When it came to the area of Romance and Sexuality, I wanted to just skip over all that, because, being celibate, well - It doesn't really apply. It will only make me sad to be looking at that, feeling the absence, feeling the gap, being aware of what's missing in my life. But the topic was there, and I came to it in my Morning Pages Journal today. I know I am a sexual being, whether or not I'm in a sexual relationship. I am aware of my sexuality. I am a woman. And here's the thing: ---- if I don't allow that I have a sexual nature, then it will become repressed, warped, not healthy. I don't have to be expressing it in reality (in a relationship) to be expressing my self as a sexual person. It's in how I am, and I don't have to be ashamed of being a person with a sexual side to me. Ah. It feels better simply to say that. And the sky didn't fall down. And I didn't get struck by lightning!
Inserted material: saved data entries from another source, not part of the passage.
-- B replaces A's value->position dict and current-position tracking loop by a sort-by-value
-- pass and a pairwise fold over consecutive route positions (objective: alternative).

-- ===== PORT A =====
-- per-case body of A's loop: build pos = {grid[r][c]: (r,c)}, then walk num = 1..N*M.
-- grid[r]/row[c] use pyGetD and pos[num] uses Dict.getD: Pre_ guarantees the index is in
-- range and the key present exactly where Python would otherwise raise.
def pvACase (N M : Int) (grid : List (List Int)) : Int :=
  let pos : PySem.Dict Int (Int × Int) :=
    (PySem.List.pyRange 0 N 1).foldl (fun pos r =>
      (PySem.List.pyRange 0 M 1).foldl (fun pos c =>
        pos.insert (PySem.List.pyGetD (PySem.List.pyGetD grid r []) c 0) (r, c)) pos)
      PySem.Dict.empty
  ((PySem.List.pyRange 1 (N * M + 1) 1).foldl (fun (st : Int × Int × Int) num =>
      let t := pos.getD num (0, 0)
      let vert := min |st.2.1 - t.1| (N - |st.2.1 - t.1|)
      let hori := min |st.2.2 - t.2| (M - |st.2.2 - t.2|)
      (st.1 + vert + hori, t.1, t.2))
    (0, 0, 0)).1

def min_actions_to_visit_buttons (T : Int) (test_cases : List (Int × Int × List (List Int))) : List Int :=
  test_cases.foldl (fun results case => results ++ [pvACase case.1 case.2.1 case.2.2]) []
Romance..... Now, that's one I thought would make me really sad to consider. Romance. Oh, the nostalgia-fest I could have fallen into. But there were questions in the book that I chose to consider. What would constitute a romantic relationship for me? What would I want in a relationship? And I finally allowed myself to write out what I do want in a man. And it comes down, very simply to wanting a man who has a healthy second chakra himself - someone who is not looking to me, not looking to sexual experience alone, to give him a sense of being alive. I want only to be with someone who knows where to find pleasure in the world without me. And someone who wouldn't feel threatened by my needing to experience the world alone at times myself.

Considering this question, coming to these conclusions, was very important for me. I'm glad I took the challenge of the chapter, and (finally) considered all of this. Perhaps there is much more for me to realise, but for now, I feel I gained a great deal from the second chapter.







Finally ----- my SoulCollage card representing Mermaid Spirit ------- a perfect representation of 2nd Chakra balance to me. I especially love the freedom, the evident sensuality of this image, and the reminder it now gives me of swimming in the Mediterranean!